- [WORK TO COMPLETE]:
Filter the records below and copy every line containing the word "undercounts".

※ ※ ※

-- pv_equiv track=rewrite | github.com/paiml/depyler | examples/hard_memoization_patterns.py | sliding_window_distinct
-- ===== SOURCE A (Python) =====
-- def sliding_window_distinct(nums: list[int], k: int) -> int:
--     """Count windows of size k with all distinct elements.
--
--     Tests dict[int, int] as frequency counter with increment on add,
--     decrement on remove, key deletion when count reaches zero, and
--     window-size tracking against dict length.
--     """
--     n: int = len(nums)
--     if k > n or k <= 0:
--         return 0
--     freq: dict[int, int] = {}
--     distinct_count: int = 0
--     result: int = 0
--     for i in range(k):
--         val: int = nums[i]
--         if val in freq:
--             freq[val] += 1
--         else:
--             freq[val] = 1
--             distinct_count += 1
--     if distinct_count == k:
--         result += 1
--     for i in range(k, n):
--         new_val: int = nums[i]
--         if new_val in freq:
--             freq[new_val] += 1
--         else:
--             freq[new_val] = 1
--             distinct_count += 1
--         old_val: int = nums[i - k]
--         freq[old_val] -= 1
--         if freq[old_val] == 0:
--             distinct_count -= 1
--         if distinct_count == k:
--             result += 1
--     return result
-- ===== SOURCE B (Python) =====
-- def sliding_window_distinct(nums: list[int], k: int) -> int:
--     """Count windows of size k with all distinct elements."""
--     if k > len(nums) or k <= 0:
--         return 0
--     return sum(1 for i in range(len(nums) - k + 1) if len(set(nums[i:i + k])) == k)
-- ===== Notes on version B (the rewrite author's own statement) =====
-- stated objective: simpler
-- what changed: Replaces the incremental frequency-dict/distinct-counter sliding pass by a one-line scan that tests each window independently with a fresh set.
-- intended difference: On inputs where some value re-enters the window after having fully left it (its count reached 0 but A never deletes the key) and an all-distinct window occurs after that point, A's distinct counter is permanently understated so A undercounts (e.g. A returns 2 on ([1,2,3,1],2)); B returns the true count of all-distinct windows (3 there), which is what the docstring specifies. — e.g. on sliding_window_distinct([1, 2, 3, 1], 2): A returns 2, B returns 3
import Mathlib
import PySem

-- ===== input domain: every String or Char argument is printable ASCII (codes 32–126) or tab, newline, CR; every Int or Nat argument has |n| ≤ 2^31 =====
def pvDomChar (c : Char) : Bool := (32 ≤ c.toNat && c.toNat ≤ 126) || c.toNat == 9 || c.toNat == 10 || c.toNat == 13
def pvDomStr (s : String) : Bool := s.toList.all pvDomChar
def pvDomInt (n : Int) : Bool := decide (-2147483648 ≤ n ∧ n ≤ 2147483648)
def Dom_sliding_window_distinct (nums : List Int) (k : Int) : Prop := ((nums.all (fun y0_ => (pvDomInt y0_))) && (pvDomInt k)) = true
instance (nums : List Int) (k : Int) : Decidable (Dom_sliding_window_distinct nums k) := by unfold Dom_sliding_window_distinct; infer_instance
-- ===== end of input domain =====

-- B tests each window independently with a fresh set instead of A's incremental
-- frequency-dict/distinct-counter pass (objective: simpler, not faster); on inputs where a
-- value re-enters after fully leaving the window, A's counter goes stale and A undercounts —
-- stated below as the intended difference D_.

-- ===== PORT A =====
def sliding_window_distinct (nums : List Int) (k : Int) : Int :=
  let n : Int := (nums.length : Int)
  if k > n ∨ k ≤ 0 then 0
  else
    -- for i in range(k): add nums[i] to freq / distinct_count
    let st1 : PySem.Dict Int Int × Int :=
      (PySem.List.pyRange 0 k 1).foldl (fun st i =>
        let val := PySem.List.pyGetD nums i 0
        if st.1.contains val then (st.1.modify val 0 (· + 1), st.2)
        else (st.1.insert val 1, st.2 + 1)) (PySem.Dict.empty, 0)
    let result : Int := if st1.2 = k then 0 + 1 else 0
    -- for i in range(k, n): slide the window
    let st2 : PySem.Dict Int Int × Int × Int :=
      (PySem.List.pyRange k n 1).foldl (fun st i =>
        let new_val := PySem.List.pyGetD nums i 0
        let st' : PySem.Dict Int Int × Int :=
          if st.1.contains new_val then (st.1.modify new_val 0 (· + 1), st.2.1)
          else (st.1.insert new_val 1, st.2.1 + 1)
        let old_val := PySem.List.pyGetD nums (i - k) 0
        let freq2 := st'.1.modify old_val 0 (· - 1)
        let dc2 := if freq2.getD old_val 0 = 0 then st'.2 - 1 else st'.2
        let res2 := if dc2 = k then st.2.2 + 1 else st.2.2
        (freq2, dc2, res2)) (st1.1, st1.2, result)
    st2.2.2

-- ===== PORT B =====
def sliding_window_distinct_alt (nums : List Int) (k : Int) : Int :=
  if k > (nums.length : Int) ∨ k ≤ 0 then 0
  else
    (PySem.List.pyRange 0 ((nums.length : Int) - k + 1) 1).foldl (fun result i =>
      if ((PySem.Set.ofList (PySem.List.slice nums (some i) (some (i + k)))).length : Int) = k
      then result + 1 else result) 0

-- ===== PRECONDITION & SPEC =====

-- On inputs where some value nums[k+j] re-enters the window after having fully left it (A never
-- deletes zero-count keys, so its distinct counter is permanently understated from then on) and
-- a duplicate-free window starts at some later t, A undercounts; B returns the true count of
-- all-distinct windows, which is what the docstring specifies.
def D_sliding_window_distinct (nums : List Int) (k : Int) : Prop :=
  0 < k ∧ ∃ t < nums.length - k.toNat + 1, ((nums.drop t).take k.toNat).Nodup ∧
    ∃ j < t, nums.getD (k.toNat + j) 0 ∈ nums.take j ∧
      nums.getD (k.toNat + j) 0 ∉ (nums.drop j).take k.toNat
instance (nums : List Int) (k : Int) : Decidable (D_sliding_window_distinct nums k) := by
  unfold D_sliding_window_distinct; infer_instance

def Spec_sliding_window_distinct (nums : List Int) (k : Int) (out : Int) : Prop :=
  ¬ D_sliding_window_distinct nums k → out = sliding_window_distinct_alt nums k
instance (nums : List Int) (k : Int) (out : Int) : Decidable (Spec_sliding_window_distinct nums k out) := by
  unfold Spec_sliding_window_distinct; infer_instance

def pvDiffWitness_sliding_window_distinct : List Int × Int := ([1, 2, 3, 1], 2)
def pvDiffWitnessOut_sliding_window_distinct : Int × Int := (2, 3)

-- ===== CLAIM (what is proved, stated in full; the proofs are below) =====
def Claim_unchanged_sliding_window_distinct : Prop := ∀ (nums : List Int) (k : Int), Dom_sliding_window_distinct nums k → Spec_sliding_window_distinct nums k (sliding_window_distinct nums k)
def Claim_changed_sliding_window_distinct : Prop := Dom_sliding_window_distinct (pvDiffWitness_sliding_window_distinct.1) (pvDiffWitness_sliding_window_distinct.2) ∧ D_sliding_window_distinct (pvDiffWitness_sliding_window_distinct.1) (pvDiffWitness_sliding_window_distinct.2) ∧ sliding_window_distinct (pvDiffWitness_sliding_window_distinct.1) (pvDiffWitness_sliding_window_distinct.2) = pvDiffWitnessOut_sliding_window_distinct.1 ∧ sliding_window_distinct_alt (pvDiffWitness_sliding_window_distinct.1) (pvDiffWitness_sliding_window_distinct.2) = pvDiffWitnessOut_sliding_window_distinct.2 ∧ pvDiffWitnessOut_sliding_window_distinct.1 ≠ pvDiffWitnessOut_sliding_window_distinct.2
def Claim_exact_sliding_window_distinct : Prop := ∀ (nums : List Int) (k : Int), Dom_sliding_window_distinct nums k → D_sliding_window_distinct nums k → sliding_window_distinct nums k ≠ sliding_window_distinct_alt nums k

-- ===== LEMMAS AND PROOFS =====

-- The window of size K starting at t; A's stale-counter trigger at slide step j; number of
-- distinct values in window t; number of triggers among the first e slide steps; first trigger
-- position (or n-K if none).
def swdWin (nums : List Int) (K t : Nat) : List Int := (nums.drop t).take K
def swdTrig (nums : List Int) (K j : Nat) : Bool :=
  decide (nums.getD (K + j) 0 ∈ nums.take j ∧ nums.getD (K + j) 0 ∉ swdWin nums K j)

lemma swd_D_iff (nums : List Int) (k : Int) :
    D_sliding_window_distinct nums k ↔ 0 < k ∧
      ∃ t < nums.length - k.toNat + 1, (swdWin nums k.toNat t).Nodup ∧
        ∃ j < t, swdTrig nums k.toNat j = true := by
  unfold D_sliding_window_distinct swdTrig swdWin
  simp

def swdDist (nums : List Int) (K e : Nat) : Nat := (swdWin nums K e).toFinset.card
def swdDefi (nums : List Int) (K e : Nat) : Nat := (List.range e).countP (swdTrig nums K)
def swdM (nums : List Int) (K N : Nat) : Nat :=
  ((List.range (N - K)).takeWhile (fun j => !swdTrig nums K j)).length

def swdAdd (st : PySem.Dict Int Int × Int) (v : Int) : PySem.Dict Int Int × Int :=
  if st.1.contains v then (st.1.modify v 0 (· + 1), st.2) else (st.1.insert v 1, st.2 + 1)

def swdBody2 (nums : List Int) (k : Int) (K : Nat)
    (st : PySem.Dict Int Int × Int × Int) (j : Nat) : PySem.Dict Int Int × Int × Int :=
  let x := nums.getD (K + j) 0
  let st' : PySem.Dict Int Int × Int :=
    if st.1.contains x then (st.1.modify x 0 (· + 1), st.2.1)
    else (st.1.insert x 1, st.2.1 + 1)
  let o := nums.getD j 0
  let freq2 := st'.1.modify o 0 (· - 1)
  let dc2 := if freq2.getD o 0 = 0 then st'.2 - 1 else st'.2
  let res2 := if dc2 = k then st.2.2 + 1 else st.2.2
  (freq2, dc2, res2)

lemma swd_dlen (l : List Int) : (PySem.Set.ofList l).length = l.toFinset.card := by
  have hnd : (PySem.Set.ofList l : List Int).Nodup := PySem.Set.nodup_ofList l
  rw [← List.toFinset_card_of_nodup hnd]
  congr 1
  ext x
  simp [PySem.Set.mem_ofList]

※ ※ ※

- [WRITTEN SOLUTION]:
-- intended difference: On inputs where some value re-enters the window after having fully left it (its count reached 0 but A never deletes the key) and an all-distinct window occurs after that point, A's distinct counter is permanently understated so A undercounts (e.g. A returns 2 on ([1,2,3,1],2)); B returns the true count of all-distinct windows (3 there), which is what the docstring specifies. — e.g. on sliding_window_distinct([1, 2, 3, 1], 2): A returns 2, B returns 3
-- value re-enters after fully leaving the window, A's counter goes stale and A undercounts —
-- a duplicate-free window starts at some later t, A undercounts; B returns the true count of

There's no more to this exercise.